Prima tappa del governatore il versante orientale, partendo da Licata dove ha incontrato, all’interno dell’aula consiliare, il sindaco Giuseppe Galanti e i consiglieri comunali. 

Il viaggio di Musumeci in provincia e’ proseguito poi a Palma di Montechiaro, altro incontro istituzionale con il primo cittadino Stefano Castellino e oggi pomeriggio poi a Realmonte dove ha incontrato la sindaca Lattuca.

Ma il tour agrigentino continuerà anche domani nella zona montana: le tappe programmate sono Casteltermini, San Giovanni Gemini e Cammarata. 

“Questa è la testimonianza della vicinanza del governo regionale ai comuni anche per ascoltare proposte, campanelli di allarme e dialogare col territorio – ha dichiarato il presidente della Regione – Bisogna dialogare con gli enti locali e adesso voglio recuperare il tempo perso a causa della pandemia.”

Ma il governatore non fara’ tappa a Sciacca.

 L’ultima visita del governatore Nello Musumeci in città risale all’agosto del 2019. L’occasione era una sorta di riapertura con affidamento del parco termale al Comune di Sciacca. (In realtà, il parco riaprì le porte soltanto per quarantotto ore per poi richiudere per problemi di sicurezza dopo la caduta di una bimba in una botola).

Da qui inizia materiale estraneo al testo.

-- pv_equiv track=rewrite | github.com/mrdavtan/YT_Transcribe | yt_transcribe/transcribe_video.py | text_to_paragraphs
-- ===== SOURCE A (Python) =====
-- def text_to_paragraphs(text, max_sentences_per_paragraph=10, max_paragraph_length=300):
--     sentence_delimiters = [".", "!", "?"]
--     sentences = []
--     current_sentence = ""
--     paragraphs = []
--     current_paragraph = ""
--     paragraph_length = 0
--
--     for char in text:
--         current_sentence += char
--         if char in sentence_delimiters:
--             sentences.append(current_sentence)
--             current_sentence = ""
--
--     if current_sentence:
--         sentences.append(current_sentence)
--
--     for sentence in sentences:
--         sentence = sentence.strip()  # Remove leading/trailing whitespace and newlines
--         if sentence:
--             if current_paragraph:
--                 if (paragraph_length + len(sentence) + 1 <= max_paragraph_length) and (
--                     len(current_paragraph.split(".")) < max_sentences_per_paragraph
--                 ):
--                     current_paragraph += " "  # Add space between sentences
--                     current_paragraph += sentence
--                     paragraph_length += len(sentence) + 1  # +1 for the space
--                 else:
--                     paragraphs.append(current_paragraph)
--                     current_paragraph = sentence
--                     paragraph_length = len(sentence)
--             else:
--                 current_paragraph = sentence
--                 paragraph_length = len(sentence)
--
--     if current_paragraph:
--         paragraphs.append(current_paragraph)
--
--     return paragraphs
-- ===== SOURCE B (Python) =====
-- def text_to_paragraphs(text, max_sentences_per_paragraph=10, max_paragraph_length=300):
--     # Index-based: cut points at delimiter positions give sentence slices; a
--     # two-phase grouping over the stripped sentence list collects each
--     # paragraph's sentences and joins them once, with running length/dot
--     # counters instead of a growing paragraph string that is re-split.
--     cuts = [i + 1 for i, ch in enumerate(text) if ch in ".!?"]
--     chunks = [text[a:b] for a, b in zip([0] + cuts, cuts + [len(text)])]
--     sents = [s for s in (c.strip() for c in chunks) if s]
--
--     paragraphs = []
--     while sents:
--         first, rest = sents[0], sents[1:]
--         sel = [first]
--         length = len(first)
--         dots = first.count(".")
--         while rest and length + len(rest[0]) + 1 <= max_paragraph_length and dots + 1 < max_sentences_per_paragraph:
--             s = rest[0]
--             sel.append(s)
--             length += len(s) + 1
--             dots += s.count(".")
--             rest = rest[1:]
--         paragraphs.append(" ".join(sel))
--         sents = rest
--     return paragraphs
-- ===== Notes on version B (the rewrite author's own statement) =====
-- stated objective: alternative
-- what changed: Replaces A's character-accumulating split by index slicing at delimiter cut positions (enumerate + zip of cut points) and replaces A's growing current_paragraph string, which is re-split on every append to count its sentences, by a grouping loop that collects each paragraph's sentences in a list with running length and sentence-separator counters and joins them once per paragraph.
import Mathlib
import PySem

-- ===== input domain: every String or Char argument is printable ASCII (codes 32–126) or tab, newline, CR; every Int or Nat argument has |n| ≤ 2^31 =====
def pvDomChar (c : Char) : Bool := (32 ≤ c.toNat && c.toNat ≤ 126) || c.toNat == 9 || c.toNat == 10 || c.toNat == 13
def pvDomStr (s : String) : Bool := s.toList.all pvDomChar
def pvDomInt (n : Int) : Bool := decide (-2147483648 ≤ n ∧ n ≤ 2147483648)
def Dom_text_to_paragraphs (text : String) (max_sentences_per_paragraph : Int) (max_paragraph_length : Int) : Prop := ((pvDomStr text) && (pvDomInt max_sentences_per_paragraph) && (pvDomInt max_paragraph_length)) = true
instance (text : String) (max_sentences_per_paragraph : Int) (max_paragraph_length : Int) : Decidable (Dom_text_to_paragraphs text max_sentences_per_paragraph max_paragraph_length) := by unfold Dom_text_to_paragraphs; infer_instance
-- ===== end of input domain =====

-- B replaces A's character-accumulating split by index slicing at delimiter cut points
-- and A's growing re-split paragraph string by per-paragraph sentence lists with running
-- length and separator counters, joined once per paragraph (objective: alternative).


-- ===== PORT A =====
-- first loop of A: split into delimiter-retaining sentence chunks
def tpA_split (st : List (List Char) × List Char) (c : Char) : List (List Char) × List Char :=
  if c = '.' ∨ c = '!' ∨ c = '?' then (st.1 ++ [st.2 ++ [c]], []) else (st.1, st.2 ++ [c])
-- pv_equiv track=rewrite | github.com/netmsglog/usaco | beads.py | max_tail
-- ===== SOURCE A (Python) =====
-- def max_tail(s):
--     l = len(s)
--     cnt = 0
--     pos = l - 1
--     first = s[pos]
--     while pos >= 0:
--         if first == 'w':
--             if s[pos] != 'w':
--                 first = s[pos]
--         if s[pos]==first or s[pos]=='w':
--             cnt = cnt + 1
--         else:
--             return cnt, pos
--             #break
--         pos = pos - 1
--     return cnt, pos
-- ===== SOURCE B (Python) =====
-- def max_tail(s):
--     color = s[-1]
--     t = s[::-1].lstrip('w')
--     if t:
--         color = t[0]
--     rest = t.lstrip('w' + color)
--     cnt = len(s) - len(rest)
--     return cnt, len(s) - 1 - cnt
-- ===== Notes on version B (the rewrite author's own statement) =====
-- stated objective: simpler
-- what changed: A fuses colour-locking and counting in one backward index loop with an early return; B has no counting loop at all: it reverses the string, strips the leading wildcard run, reads the colour, strips the run matching the colour or a wildcard, and derives both count and break position by closed-form length arithmetic (pos = len(s)-1-cnt uniformly, -1 when everything matched).
import Mathlib
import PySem

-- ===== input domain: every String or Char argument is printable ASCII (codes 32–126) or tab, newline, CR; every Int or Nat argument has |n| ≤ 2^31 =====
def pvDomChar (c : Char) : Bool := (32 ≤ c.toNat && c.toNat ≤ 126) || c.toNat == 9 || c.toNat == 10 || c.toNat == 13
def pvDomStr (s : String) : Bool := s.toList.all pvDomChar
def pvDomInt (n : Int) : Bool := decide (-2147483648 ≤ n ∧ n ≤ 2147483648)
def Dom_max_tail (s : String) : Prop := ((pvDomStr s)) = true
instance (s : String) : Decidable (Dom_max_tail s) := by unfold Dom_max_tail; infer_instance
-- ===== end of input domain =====

-- B replaces A's backward counting loop by reverse + two lstrip passes with
-- closed-form length arithmetic for count and break position; objective: simpler.

-- ===== PORT A =====
-- A's while loop, pos running down; fuel n = pos + 1, state (first, cnt).
def maxTailLoopA (cs : List Char) : Nat → Char → Int → Int × Int
  | 0, _, cnt => (cnt, -1)
  | n + 1, first, cnt =>
    let c := cs.getD n ' '
    let first' := if first = 'w' ∧ c ≠ 'w' then c else first
    if c = first' ∨ c = 'w' then maxTailLoopA cs n first' (cnt + 1)
    else (cnt, (n : Int))

def max_tail (s : String) : Int × Int :=
  let cs := s.toList
  let l := cs.length
  maxTailLoopA cs l (cs.getD (l - 1) ' ') 0

-- ===== PORT B =====
-- Source B line by line: s[-1]; s[::-1].lstrip('w'); t[0] if t; t.lstrip('w'+color);
-- lstrip with a char set = dropWhile membership.
def max_tail_alt (s : String) : Int × Int :=
  let cs := s.toList
  let color0 := cs.getD (cs.length - 1) ' '      -- s[-1]; IndexError on empty, excluded by Pre_
  let t := cs.reverse.dropWhile (· = 'w')        -- s[::-1].lstrip('w')
  let color := match t with | [] => color0 | c :: _ => c
  let rest := t.dropWhile (fun c => c = 'w' ∨ c = color)  -- t.lstrip('w' + color)
  let cnt : Int := (cs.length : Int) - rest.length
  (cnt, (cs.length : Int) - 1 - cnt)

-- ===== PRECONDITION & SPEC =====
-- Pre_ excludes only the empty string, on which A (and B) raise IndexError at s[-1].
def Pre_max_tail (s : String) : Prop := s.toList ≠ []
instance (s : String) : Decidable (Pre_max_tail s) := by unfold Pre_max_tail; infer_instance
def pvWitness_max_tail : String := "ab"

def Spec_max_tail (s : String) (out : Int × Int) : Prop := out = max_tail_alt s
instance (s : String) (out : Int × Int) : Decidable (Spec_max_tail s out) := by unfold Spec_max_tail; infer_instance

-- ===== CLAIM (what is proved, stated in full; the proofs are below) =====
def Claim_equal_max_tail : Prop := ∀ (s : String), Dom_max_tail s → Pre_max_tail s → Spec_max_tail s (max_tail s)

-- ===== LEMMAS AND PROOFS =====

-- A's index loop rephrased as a forward recursion over the reversed list.
def fwdA : List Char → Char → Int → Int × Int
  | [], _, cnt => (cnt, -1)
  | c :: r, first, cnt =>
    let first' := if first = 'w' ∧ c ≠ 'w' then c else first
    if c = first' ∨ c = 'w' then fwdA r first' (cnt + 1)
    else (cnt, (r.length : Int))

theorem loopA_eq_fwdA (cs : List Char) :
    ∀ (n : Nat), n ≤ cs.length → ∀ (first : Char) (cnt : Int),
      maxTailLoopA cs n first cnt = fwdA ((cs.take n).reverse) first cnt := by
  intro n
  induction n with
  | zero => intro _ first cnt; rfl
  | succ n ih =>
    intro hn first cnt
    have hlt : n < cs.length := Nat.lt_of_succ_le hn
    have htake : (cs.take (n + 1)).reverse = cs[n] :: (cs.take n).reverse := by
      rw [List.take_add_one, List.getElem?_eq_getElem hlt]
      simp
    have hget : cs.getD n ' ' = cs[n] := List.getD_eq_getElem cs ' ' hlt
    have hlen : ((cs.take n).reverse).length = n := by
      simp [Nat.le_of_lt hlt]
    simp only [maxTailLoopA, htake, fwdA, hget]
    split_ifs
    all_goals first
      | exact ih (Nat.le_of_lt hlt) _ _
      | rw [hlen]

-- Locked phase: first ≠ 'w' means count the matching prefix, closed form.
theorem fwdA_locked (first : Char) (h : first ≠ 'w') :
    ∀ (r : List Char) (cnt : Int),
      fwdA r first cnt =
        (cnt + (r.length : Int) - (r.dropWhile (fun c => c = 'w' ∨ c = first)).length,
         ((r.dropWhile (fun c => c = 'w' ∨ c = first)).length : Int) - 1) := by
  intro r
  induction r with
  | nil => intro cnt; simp [fwdA]
  | cons c r ih =>
    intro cnt
    simp only [fwdA]
    have hfix : (if first = 'w' ∧ c ≠ 'w' then c else first) = first := by simp [h]
    rw [hfix]
    by_cases hc : c = 'w' ∨ c = first
    · rw [if_pos hc.symm, ih (cnt + 1)]
      simp only [List.dropWhile_cons, decide_eq_true_eq, if_pos hc, Prod.mk.injEq,
        List.length_cons]
      push_cast; and_intros <;> first | trivial | omega
    · rw [if_neg (fun h' => hc h'.symm)]
      simp only [List.dropWhile_cons, decide_eq_true_eq, if_neg hc, Prod.mk.injEq,
        List.length_cons]
      push_cast; and_intros <;> first | trivial | omega

-- Wild phase: first = 'w' skips the leading wildcard run, then locks the colour.
theorem fwdA_wild :
    ∀ (r : List Char) (cnt : Int),
      fwdA r 'w' cnt =
        (cnt + (r.length : Int) -
           ((r.dropWhile (· = 'w')).dropWhile
              (fun c => c = 'w' ∨ c = (match r.dropWhile (· = 'w') with | [] => 'w' | d :: _ => d))).length,
         (((r.dropWhile (· = 'w')).dropWhile
              (fun c => c = 'w' ∨ c = (match r.dropWhile (· = 'w') with | [] => 'w' | d :: _ => d))).length : Int) - 1) := by
  intro r
  induction r with
  | nil => intro cnt; simp [fwdA]
  | cons c r ih =>
    intro cnt
    by_cases hw : c = 'w'
    · subst hw
      simp only [fwdA]
      simp only [ne_eq, not_true_eq_false, and_false, if_false, or_true, if_true]
      rw [ih (cnt + 1)]
      have hdw : (('w' : Char) :: r).dropWhile (· = 'w') = r.dropWhile (· = 'w') := by
        simp
      rw [hdw]
      simp only [Prod.mk.injEq, List.length_cons]
      push_cast; and_intros <;> first | trivial | omega
    · rw [show fwdA (c :: r) 'w' cnt = fwdA r c (cnt + 1) from by simp [fwdA, hw]]
      rw [fwdA_locked c hw r (cnt + 1)]
      have hdw : (c :: r).dropWhile (· = 'w') = c :: r := by
        simp [hw]
      rw [hdw]
      have hm : (match (c :: r : List Char) with | [] => 'w' | d :: _ => d) = c := rfl
      rw [hm]
      have hdw2 : (c :: r).dropWhile (fun x => x = 'w' ∨ x = c) =
          r.dropWhile (fun x => x = 'w' ∨ x = c) := by
        simp
      rw [hdw2]
      simp only [Prod.mk.injEq, List.length_cons]
      push_cast; and_intros <;> first | trivial | omega

-- ===== VERDICT (by name: the statement is the Claim_ definition above) =====
theorem max_tail_spec : Claim_equal_max_tail := by
  intro s _ hpre
  unfold Spec_max_tail max_tail max_tail_alt
  simp only []
  set cs := s.toList with hcs
  have hA : maxTailLoopA cs cs.length (cs.getD (cs.length - 1) ' ') 0 =
      fwdA cs.reverse (cs.getD (cs.length - 1) ' ') 0 := by
    have := loopA_eq_fwdA cs cs.length (le_refl _) (cs.getD (cs.length - 1) ' ') 0
    rwa [List.take_length] at this
  rw [hA]
  obtain ⟨c, r, hr⟩ : ∃ c r, cs.reverse = c :: r := by
    have hne : cs.reverse ≠ [] := by simpa using hpre
    cases h : cs.reverse with
    | nil => exact absurd h hne
    | cons c r => exact ⟨c, r, rfl⟩
  have hlast : cs.getD (cs.length - 1) ' ' = c := by
    have hne : cs ≠ [] := hpre
    have hlen : 0 < cs.length := List.length_pos_of_ne_nil hne
    have h2 : cs.reverse.getD 0 ' ' = cs.getD (cs.length - 1) ' ' := by
      rw [List.getD_eq_getElem _ ' ' (by simpa using hlen),
          List.getD_eq_getElem _ ' ' (by omega)]
      rw [List.getElem_reverse]
      congr 1
    rw [← h2, hr]
    rfl
  rw [hlast, hr]
  have hlenr : cs.length = r.length + 1 := by
    have := congrArg List.length hr
    simpa [Nat.add_comm] using this
  by_cases hw : c = 'w'
  · subst hw
    rw [fwdA_wild (('w' : Char) :: r) 0]
    have hdw : (('w' : Char) :: r).dropWhile (· = 'w') = r.dropWhile (· = 'w') := by
      simp
    rw [hdw]
    cases ht : r.dropWhile (· = 'w') with
    | nil =>
      simp only [List.dropWhile_nil, List.length_nil, Prod.mk.injEq]
      push_cast [List.length_cons, hlenr]; and_intros <;> first | trivial | omega
    | cons d t =>
      simp only [Prod.mk.injEq]
      push_cast [List.length_cons, hlenr]; and_intros <;> first | trivial | omega
  · rw [fwdA_locked c hw (c :: r) 0]
    have hdw : (c :: r).dropWhile (· = 'w') = c :: r := by
      simp [hw]
    rw [hdw]
    have hm : (match (c :: r : List Char) with | [] => c | d :: _ => d) = c := rfl
    rw [hm]
    have hdw2 : (c :: r).dropWhile (fun x => x = 'w' ∨ x = c) =
        r.dropWhile (fun x => x = 'w' ∨ x = c) := by
      simp
    rw [hdw2]
    simp only [Prod.mk.injEq]
    push_cast [List.length_cons, hlenr]; and_intros <;> first | trivial | omega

I successivi contatti con il presidente non sono poi stati idilliaci e gli ultimi scambi tra Sciacca e Musumeci sono stati caratterizzati da una polemica al vetriolo tra i rappresentanti dei due enti: da un lato il sindaco di Sciacca e dall’altro il governatore, in occasione della manifestazione organizzata dal Comune per attirare l’attenzione sulla chiusura delle Terme, ossia la tanto chiacchierata marcia per le Terme. Peregrino fu uno striscione dinnanzi l’ex stabilimento il giorno della partenza che accusava Musumeci di tradimento, parole che scatenarono l’ira del governatore che ricambiò con altrettanto sgarbo. A conclusione della marcia con arrivo a Palermo, neanche a dirlo il governatore non si fece trovare.

Semplice dimenticanza e/o mancanza di tempo quella del governatore che ha escluso dal suo tour la seconda citta’ della provincia o sono in atto gli effetti di una rottura

tra due enti che dovrebbero quantomeno dialogare e collaborare?